The emergence of these world cities is a fascinating phenomenon of our times: cities that have an economic, cultural and social significance that goes beyond their domestic size. It is one of the features of the present wave of globalisation that perhaps a dozen cities should quite suddenly start to outpace the domestic economies of the countries in which they happen to exist.

London is a prime example, with an economy quite different from that of the UK and an importance that goes far beyond the country in which it is located. But there are others; the list is subjective, but among the big cities New York clearly belongs there, while Chicago, although a wonderful place, does not; Paris is hanging on, while Tokyo is slipping off the list. Hong Kong was on, but may not be for much longer, while Shanghai may join. It is not just a question of size; no one would claim that Mexico City carries global clout, whereas Barcelona could make a good pitch that it does. It is more a question of whether the new baronies of global power - financial institutions, multinational companies, international consultancies - have chosen to locate there. That brings both money and global recognition. These attract cultural and other services, which in turn make the city yet more attractive to internationally minded companies and people around the world.

Enter Sydney and the Olympics. There is a Sydney story, and a more general Australian one. The Sydney story is that it has, over the last 15 or so years, pulled away from its arch rival, Melbourne. Population has grown rapidly, to about 3.7 million, several big domestic companies have transferred their headquarters here, most foreign companies have chosen to locate in Sydney, and the city has seen a great cultural renaissance. This has been driven not just by the physical investment in the arts - the famed Opera House is now more than 25 years old - but more by the waves of immigrants, many from Asia, who have created a much more cosmopolitan ambience.

The two main weaknesses have been creaking infrastructure and lack of international awareness. The property people here, CB Richard Ellis, reckon that the city is now getting the equivalent of 15 years' normal investment in only four years: rail links to the airport and to the Olympic stadium, new roads, new pavements in the city centre, and so on.

As far as awareness is concerned, the key market is the US. In Britain we know about Australia; we may well have relatives there, and our children watch Aussie soap operas on the box. Americans don't. But in commercial terms, as tourists or business visitors they are a much more important market than we are. The Olympics last only two weeks, but they are a great opportunity to sell Australia to the US.

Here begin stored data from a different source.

-- pv_equiv track=rewrite | github.com/GaloisTheory/global-cot-analysis | src/chunking.py | _merge_by_yes_runs
-- ===== SOURCE A (Python) =====
-- def _merge_by_yes_runs(chunks: list[str], yes_pairs: list[bool]) -> list[str]:
--     if not yes_pairs:
--         return chunks
--     n = len(chunks)
--     out: list[str] = []
--     i = 0
--     while i < n:
--         if i < n - 1 and yes_pairs[i]:
--             j = i
--             while j < n - 1 and yes_pairs[j]:
--                 j += 1
--             merged = " ".join(chunks[i : j + 1])
--             out.append(merged)
--             i = j + 1
--         else:
--             out.append(chunks[i])
--             i += 1
--     return out
-- ===== SOURCE B (Python) =====
-- def _merge_by_yes_runs(chunks: list[str], yes_pairs: list[bool]) -> list[str]:
--     if not yes_pairs:
--         return chunks
--     if not chunks:
--         return []
--     groups = [[chunks[0]]]
--     for i in range(1, len(chunks)):
--         if yes_pairs[i - 1]:
--             groups[-1].append(chunks[i])
--         else:
--             groups.append([chunks[i]])
--     return [" ".join(g) for g in groups]
-- ===== Notes on version B (the rewrite author's own statement) =====
-- stated objective: simpler
-- what changed: Replaced A's index-based while loop with an inner run-scanning pointer and slice-join by a single forward grouping pass that appends each chunk to the current group or starts a new one, followed by a separate join pass over the groups.
import Mathlib
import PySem

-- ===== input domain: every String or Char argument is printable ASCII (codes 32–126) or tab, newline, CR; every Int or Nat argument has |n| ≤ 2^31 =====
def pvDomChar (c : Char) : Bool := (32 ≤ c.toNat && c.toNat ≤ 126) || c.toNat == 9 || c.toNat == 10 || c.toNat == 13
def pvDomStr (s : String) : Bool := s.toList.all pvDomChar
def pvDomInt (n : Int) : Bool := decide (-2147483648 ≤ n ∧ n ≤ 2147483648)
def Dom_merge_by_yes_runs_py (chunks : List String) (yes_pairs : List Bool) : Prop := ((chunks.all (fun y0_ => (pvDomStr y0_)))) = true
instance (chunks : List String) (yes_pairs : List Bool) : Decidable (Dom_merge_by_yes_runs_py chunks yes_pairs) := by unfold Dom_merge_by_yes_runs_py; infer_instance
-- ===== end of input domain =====

-- B replaces A's while-loop with an inner run-scanning pointer by a forward grouping
-- pass (list of groups) plus a separate join pass; objective: simpler. Return value only.

-- ===== PORT A =====
-- " ".join(xs)
def pvJoinSp (xs : List String) : String := PySem.Str.join " " xs

-- inner 'while j < n - 1 and yes_pairs[j]: j += 1' (getD: in range whenever Python returns)
def pvAScan (yes : List Bool) (n j : Nat) : Nat :=
  if h : j < n - 1 ∧ yes.getD j false = true then pvAScan yes n (j + 1) else j
  termination_by n - j
  decreasing_by omega

theorem pvAScan_ge (yes : List Bool) (n j : Nat) : j ≤ pvAScan yes n j := by
  fun_induction pvAScan yes n j with
  | case1 j h ih => omega
  | case2 j h => omega

-- outer 'while i < n' loop of A
def pvALoop (chunks : List String) (yes : List Bool) (n i : Nat) (out : List String) : List String :=
  if hi : i < n then
    if i < n - 1 ∧ yes.getD i false = true then
      let j := pvAScan yes n i
      pvALoop chunks yes n (j + 1)
        (out ++ [pvJoinSp (PySem.List.slice chunks (some (i : Int)) (some ((j + 1 : Nat) : Int)))])
    else
      pvALoop chunks yes n (i + 1) (out ++ [chunks.getD i ""])
  else out
  termination_by n - i
  decreasing_by
  · have := pvAScan_ge yes n i; omega
  · omega

def merge_by_yes_runs_py (chunks : List String) (yes_pairs : List Bool) : List String :=
  if yes_pairs = [] then chunks
  else pvALoop chunks yes_pairs chunks.length 0 []

-- ===== PORT B =====
-- groups[-1].append(x)
def pvAppendLast (groups : List (List String)) (x : String) : List (List String) :=
  groups.dropLast ++ [groups.getLastD [] ++ [x]]

-- 'for i in range(1, len(chunks))' of B
def pvBLoop (chunks : List String) (yes : List Bool) (n i : Nat) (groups : List (List String)) :
    List (List String) :=
  if i < n then
    if yes.getD (i - 1) false = true then
      pvBLoop chunks yes n (i + 1) (pvAppendLast groups (chunks.getD i ""))
    else
      pvBLoop chunks yes n (i + 1) (groups ++ [[chunks.getD i ""]])
  else groups
  termination_by n - i

def merge_by_yes_runs_py_alt (chunks : List String) (yes_pairs : List Bool) : List String :=
  if yes_pairs = [] then chunks
  else if chunks = [] then []
  else (pvBLoop chunks yes_pairs chunks.length 1 [[chunks.getD 0 ""]]).map pvJoinSp

-- ===== PRECONDITION & SPEC =====
-- Pre_ excludes exactly the inputs where Python A raises IndexError: yes_pairs nonempty
-- but shorter than len(chunks) - 1 (B raises there too).
def Pre_merge_by_yes_runs_py (chunks : List String) (yes_pairs : List Bool) : Prop :=
  yes_pairs = [] ∨ chunks.length ≤ yes_pairs.length + 1
instance (chunks : List String) (yes_pairs : List Bool) : Decidable (Pre_merge_by_yes_runs_py chunks yes_pairs) := by unfold Pre_merge_by_yes_runs_py; infer_instance

def pvWitness_merge_by_yes_runs_py : List String × List Bool := (["a", "b", "c"], [true, false])

def Spec_merge_by_yes_runs_py (chunks : List String) (yes_pairs : List Bool) (out : List String) : Prop := out = merge_by_yes_runs_py_alt chunks yes_pairs
instance (chunks : List String) (yes_pairs : List Bool) (out : List String) : Decidable (Spec_merge_by_yes_runs_py chunks yes_pairs out) := by unfold Spec_merge_by_yes_runs_py; infer_instance

-- ===== CLAIM (what is proved, stated in full; the proofs are below) =====
def Claim_equal_merge_by_yes_runs_py : Prop := ∀ (chunks : List String) (yes_pairs : List Bool), Dom_merge_by_yes_runs_py chunks yes_pairs → Pre_merge_by_yes_runs_py chunks yes_pairs → Spec_merge_by_yes_runs_py chunks yes_pairs (merge_by_yes_runs_py chunks yes_pairs)

-- ===== LEMMAS AND PROOFS =====

-- common reference: attach the remaining chunks to the open group g, ys holds the
-- connecting flag of each remaining chunk (headD false ≙ getD default of the ports)
def pvAtt : List String → List Bool → List String → List (List String)
  | [], _, g => [g]
  | c :: cs, ys, g =>
      if ys.headD false then pvAtt cs ys.tail (g ++ [c]) else g :: pvAtt cs ys.tail [c]

def pvGr : List String → List Bool → List (List String)
  | [], _ => []
  | c :: cs, ys => pvAtt cs ys [c]

theorem pvJoinSp_singleton (c : String) : pvJoinSp [c] = c := by
  simp [pvJoinSp, PySem.Str.join, PySem.Chars.join_singleton]

theorem pv_headD_drop (ys : List Bool) (k : Nat) : (ys.drop k).headD false = ys.getD k false := by
  simp [List.headD_eq_head?_getD, List.head?_drop, List.getD]

theorem pv_tail_drop (ys : List Bool) (k : Nat) : (ys.drop k).tail = ys.drop (k + 1) := by
  rw [List.tail_drop]

theorem pv_drop_eq_cons (xs : List String) (k : Nat) (h : k < xs.length) :
    xs.drop k = xs.getD k "" :: xs.drop (k + 1) := by
  rw [List.drop_eq_getElem_cons h]
  simp [List.getD, List.getElem?_eq_getElem h]

-- pvAScan facts
theorem pvAScan_lt (yes : List Bool) (n i : Nat)
    (h : i < n - 1 ∧ yes.getD i false = true) : i < pvAScan yes n i := by
  rw [pvAScan, dif_pos h]
  have := pvAScan_ge yes n (i + 1); omega

theorem pvAScan_le (yes : List Bool) (n j : Nat) (h : j ≤ n - 1) : pvAScan yes n j ≤ n - 1 := by
  fun_induction pvAScan yes n j with
  | case1 j h' ih => exact ih (by omega)
  | case2 j h' => omega

theorem pvAScan_run (yes : List Bool) (n j : Nat) :
    ∀ k, j ≤ k → k < pvAScan yes n j → yes.getD k false = true := by
  fun_induction pvAScan yes n j with
  | case1 j h ih =>
      intro k hk1 hk2
      rcases Nat.eq_or_lt_of_le hk1 with rfl | h'
      · exact h.2
      · exact ih k h' hk2
  | case2 j h => intro k hk1 hk2; omega

theorem pvAScan_stop (yes : List Bool) (n j : Nat) :
    ¬ (pvAScan yes n j < n - 1 ∧ yes.getD (pvAScan yes n j) false = true) := by
  fun_induction pvAScan yes n j with
  | case1 j h ih => exact ih
  | case2 j h => exact h

-- the run i..j of true flags is one group of pvGr
theorem pv_att_run (chunks : List String) (yes : List Bool) (j : Nat)
    (hj : ¬ (j < chunks.length - 1 ∧ yes.getD j false = true))
    (hjle : j ≤ chunks.length - 1) :
    ∀ i g, i < chunks.length → i ≤ j →
      (∀ k, i ≤ k → k < j → yes.getD k false = true) →
      pvAtt (chunks.drop (i + 1)) (yes.drop i) g
        = (g ++ (chunks.drop (i + 1)).take (j - i)) :: pvGr (chunks.drop (j + 1)) (yes.drop (j + 1)) := by
  intro i g hi hij hrun
  induction hd : j - i generalizing i g with
  | zero =>
      have : i = j := by omega
      subst this
      rcases Nat.lt_or_ge (i + 1) chunks.length with h1 | h1
      · -- flag i is false (else hj contradicted, since i < length - 1)
        have hflag : yes.getD i false = false := by
          by_contra hc
          exact hj ⟨by omega, by simpa using Bool.of_not_eq_false hc⟩
        rw [pv_drop_eq_cons chunks (i + 1) h1]
        simp only [pvAtt, pv_headD_drop, hflag, Bool.false_eq_true, if_false, pv_tail_drop]
        rw [← pv_drop_eq_cons chunks (i + 1) h1]
        simp only [List.take_zero, List.append_nil]
        rw [pv_drop_eq_cons chunks (i + 1) h1]
        simp [pvGr]
      · -- i is the last chunk
        have h2 : chunks.drop (i + 1) = [] := List.drop_eq_nil_of_le h1
        have h3 : chunks.drop (i + 1 + 1) = [] := List.drop_eq_nil_of_le (by omega)
        simp [h2, h3, pvAtt, pvGr.eq_def]
  | succ m ihm =>
      have hij' : i < j := by omega
      have h1 : i + 1 < chunks.length := by omega
      rw [pv_drop_eq_cons chunks (i + 1) h1]
      simp only [pvAtt, pv_headD_drop, hrun i le_rfl hij', if_true, pv_tail_drop]
      rw [ihm (i + 1) (g ++ [chunks.getD (i + 1) ""]) h1 (by omega)
        (fun k hk1 hk2 => hrun k (by omega) hk2) (by omega)]
      simp [List.take_succ_cons]

-- PORT A computes pvGr joined
theorem pvALoop_eq (chunks : List String) (yes : List Bool) :
    ∀ i out, i ≤ chunks.length →
      pvALoop chunks yes chunks.length i out
        = out ++ (pvGr (chunks.drop i) (yes.drop i)).map pvJoinSp := by
  have main : ∀ d i out, chunks.length - i ≤ d → i ≤ chunks.length →
      pvALoop chunks yes chunks.length i out
        = out ++ (pvGr (chunks.drop i) (yes.drop i)).map pvJoinSp := by
    intro d
    induction d with
    | zero =>
        intro i out hd hi
        have : i = chunks.length := by omega
        subst this
        rw [pvALoop, dif_neg (by omega)]
        simp [pvGr]
    | succ m ihm =>
        intro i out hd hi
        rcases Nat.eq_or_lt_of_le hi with rfl | hlt
        · rw [pvALoop, dif_neg (by omega)]
          simp [pvGr]
        · rw [pvALoop, dif_pos hlt]
          by_cases hc : i < chunks.length - 1 ∧ yes.getD i false = true
          · rw [if_pos hc]
            have hij : i < pvAScan yes chunks.length i := pvAScan_lt yes chunks.length i hc
            have hjle : pvAScan yes chunks.length i ≤ chunks.length - 1 :=
              pvAScan_le yes chunks.length i (by omega)
            have hstop := pvAScan_stop yes chunks.length i
            have hrun := pvAScan_run yes chunks.length i
            set j := pvAScan yes chunks.length i with hjdef
            have hatt := pv_att_run chunks yes j hstop hjle i
              [chunks.getD i ""] hlt (by omega) (fun k hk1 hk2 => hrun k hk1 hk2)
            rw [ihm (j + 1) _ (by omega) (by omega)]
            rw [pv_drop_eq_cons chunks i hlt]
            simp only [pvGr]
            rw [hatt]
            have hslice : PySem.List.slice chunks (some (i : Int)) (some ((j + 1 : Nat) : Int))
                = chunks.getD i "" :: (chunks.drop (i + 1)).take (j - i) := by
              rw [PySem.List.slice_natCast]
              rw [pv_drop_eq_cons chunks i hlt]
              simp [show j + 1 - i = (j - i) + 1 by omega]
            push_cast at hslice
            simp [hslice, pvGr.eq_def, List.getD]
          · rw [if_neg hc]
            rw [ihm (i + 1) _ (by omega) (by omega)]
            rw [pv_drop_eq_cons chunks i hlt]
            simp only [pvGr]
            rcases Nat.lt_or_ge (i + 1) chunks.length with h1 | h1
            · -- not last chunk, so flag i is false
              have hflag : yes.getD i false = false := by
                by_contra hcf
                exact hc ⟨by omega, by simpa using Bool.of_not_eq_false hcf⟩
              rw [pv_drop_eq_cons chunks (i + 1) h1]
              simp only [pvAtt, pv_headD_drop, hflag, Bool.false_eq_true, if_false, pv_tail_drop]
              simp [pvJoinSp_singleton]
            · have h2 : chunks.drop (i + 1) = [] := List.drop_eq_nil_of_le h1
              simp [h2, pvAtt, pvJoinSp_singleton]
  intro i out hi
  exact main (chunks.length - i) i out le_rfl hi

-- groups[-1].append on a nonempty group list
theorem pvAppendLast_snoc (gs : List (List String)) (g : List String) (x : String) :
    pvAppendLast (gs ++ [g]) x = gs ++ [g ++ [x]] := by
  simp [pvAppendLast]

-- PORT B computes pvAtt
theorem pvBLoop_eq (chunks : List String) (yes : List Bool) :
    ∀ i gs g, 1 ≤ i → i ≤ chunks.length →
      pvBLoop chunks yes chunks.length i (gs ++ [g])
        = gs ++ pvAtt (chunks.drop i) (yes.drop (i - 1)) g := by
  intro i gs g h1 hi
  induction hd : chunks.length - i generalizing i gs g with
  | zero =>
      have : i = chunks.length := by omega
      subst this
      rw [pvBLoop, if_neg (by omega)]
      simp [List.drop_eq_nil_of_le, pvAtt]
  | succ m ihm =>
      have hlt : i < chunks.length := by omega
      rw [pvBLoop, if_pos hlt]
      rw [pv_drop_eq_cons chunks i hlt]
      simp only [pvAtt, pv_headD_drop]
      have htail : (yes.drop (i - 1)).tail = yes.drop (i + 1 - 1) := by
        rw [pv_tail_drop]; congr 1; omega
      by_cases hflag : yes.getD (i - 1) false = true
      · rw [if_pos hflag, hflag, if_pos rfl]
        rw [pvAppendLast_snoc]
        rw [ihm (i + 1) gs (g ++ [chunks.getD i ""]) (by omega) (by omega) (by omega)]
        rw [htail]
      · rw [if_neg hflag, Bool.of_not_eq_true hflag, if_neg (by simp)]
        rw [show gs ++ [g] ++ [[chunks.getD i ""]] = (gs ++ [g]) ++ [[chunks.getD i ""]] from rfl]
        rw [ihm (i + 1) (gs ++ [g]) [chunks.getD i ""] (by omega) (by omega) (by omega)]
        rw [htail]
        simp

-- ===== VERDICT (by name: the statement is the Claim_ definition above) =====
theorem merge_by_yes_runs_py_spec : Claim_equal_merge_by_yes_runs_py := by
  intro chunks yes_pairs _ _
  unfold Spec_merge_by_yes_runs_py merge_by_yes_runs_py merge_by_yes_runs_py_alt
  by_cases hy : yes_pairs = []
  · simp [hy]
  · rw [if_neg hy, if_neg hy]
    rcases chunks with _ | ⟨c, cs⟩
    · simp [pvALoop]
    · rw [if_neg (by simp)]
      rw [pvALoop_eq (c :: cs) yes_pairs 0 [] (by omega)]
      have hb := pvBLoop_eq (c :: cs) yes_pairs 1 [] [c] (by omega) (by simp)
      rw [show [[(c :: cs).getD 0 ""]] = ([] : List (List String)) ++ [[c]] by simp [List.getD], hb]
      simp [pvGr]
-- pv_equiv track=rewrite | github.com/QuBenhao/LeetCode | problems/problems_1856/solution.py | maxSumMinProduct
-- ===== SOURCE A (Python) =====
-- def maxSumMinProduct(nums):
--     """
--     :type nums: List[int]
--     :rtype: int
--     """
--     mod = 10 ** 9 + 7
--     n = len(nums)
--     presum = [0] * (n+1)
--     for i in range(n):
--         # sum(i,j) = presum[j+1] - presum[i]
--         presum[i+1] = presum[i] + nums[i]
--
--     # 双向单调栈
--     # 左边第一个比i小的下标
--     left = [-1] * n
--     # 右边第一个比i小的下标
--     right = [n] * n
--
--     # 单调栈
--     stack = []
--     for i in range(n):
--         # 单调递增栈
--         while stack and nums[i] < nums[stack[-1]]:
--             # 当前元素比栈中最后一个元素小，那么栈中最后一个元素右边第一个比它小的就是当前元素了
--             right[stack.pop()] = i
--         stack.append(i)
--
--     stack = []
--     for i in range(n-1, -1, -1):
--         # 单调递增栈
--         while stack and nums[i] < nums[stack[-1]]:
--             # 当前元素比栈中最后一个元素小，那么栈中最后一个元素左边第一个比它小的就是当前元素了
--             left[stack.pop()] = i
--         stack.append(i)
--
--     res = 0
--     for i in range(n):
--         res = max(res, nums[i] * (presum[right[i]] - presum[left[i]+1]))
--     return res % mod
-- ===== SOURCE B (Python) =====
-- def maxSumMinProduct(nums):
--     mod = 10 ** 9 + 7
--     n = len(nums)
--     presum = [0] * (n + 1)
--     for i in range(n):
--         presum[i + 1] = presum[i] + nums[i]
--     res = 0
--     for i in range(n):
--         l = i - 1
--         while l >= 0 and nums[l] >= nums[i]:
--             l -= 1
--         r = i + 1
--         while r < n and nums[r] >= nums[i]:
--             r += 1
--         res = max(res, nums[i] * (presum[r] - presum[l + 1]))
--     return res % mod
-- ===== Notes on version B (the rewrite author's own statement) =====
-- stated objective: simpler
-- what changed: Replaced the two monotonic-stack boundary passes (and the mutable left/right arrays they fill) by a direct per-element while-loop scan for the nearest strictly smaller element on each side; the prefix-sum array and the final max/mod are kept.
import Mathlib
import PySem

The main thing, then, is to learn the lessons of past Olympic cities and not make the same mistakes. These include loading the municipality with a pile of debt that then has to be repaid for a generation (Montreal), failing to get the facilities ready on time (Atlanta), and simply not having anything in the city that is attractive to the rest of the world (Seoul).

It is difficult, a year ahead, to make a judgement on how well Sydney will perform, but at least the stadium is finished - it hosted a big rugby match earlier this week, and I am told that things went fine. Funding has been by a sensible mix of money from both the public and the private sectors. Public and private enterprise have also combined to try to draw in yet more foreign investment, using the Olympics as a sort of calling- card to get Sydney into discussions with international businesses. If everything is, so to speak, all right on the night, Sydney will certainly have a "world city" story to sell.

The city, and Australia generally, benefit from two further global trends: the rising importance of the English language, and the declining cost of communications.

You can see Australia in two ways. On the one hand it is less than 1.5 per cent of the world economy, and is only the fourth largest English- speaking economy. On the other hand it is the largest English-speaking economy (and Sydney is the largest English-speaking city) in the East Asian time zone. That time zone accounts for nearly 30 per cent of world output. The people promoting Australia to the business community, Investment 2000, quite rightly stress the multilingual and multicultural characteristics of Australia, but the fact that Australians speak English is a powerful attraction. If you want to run a global call centre you need people who can speak lots of languages, but you also need those who can speak good English. Put it this way: you are not gong to site an international call centre in Tokyo, are you?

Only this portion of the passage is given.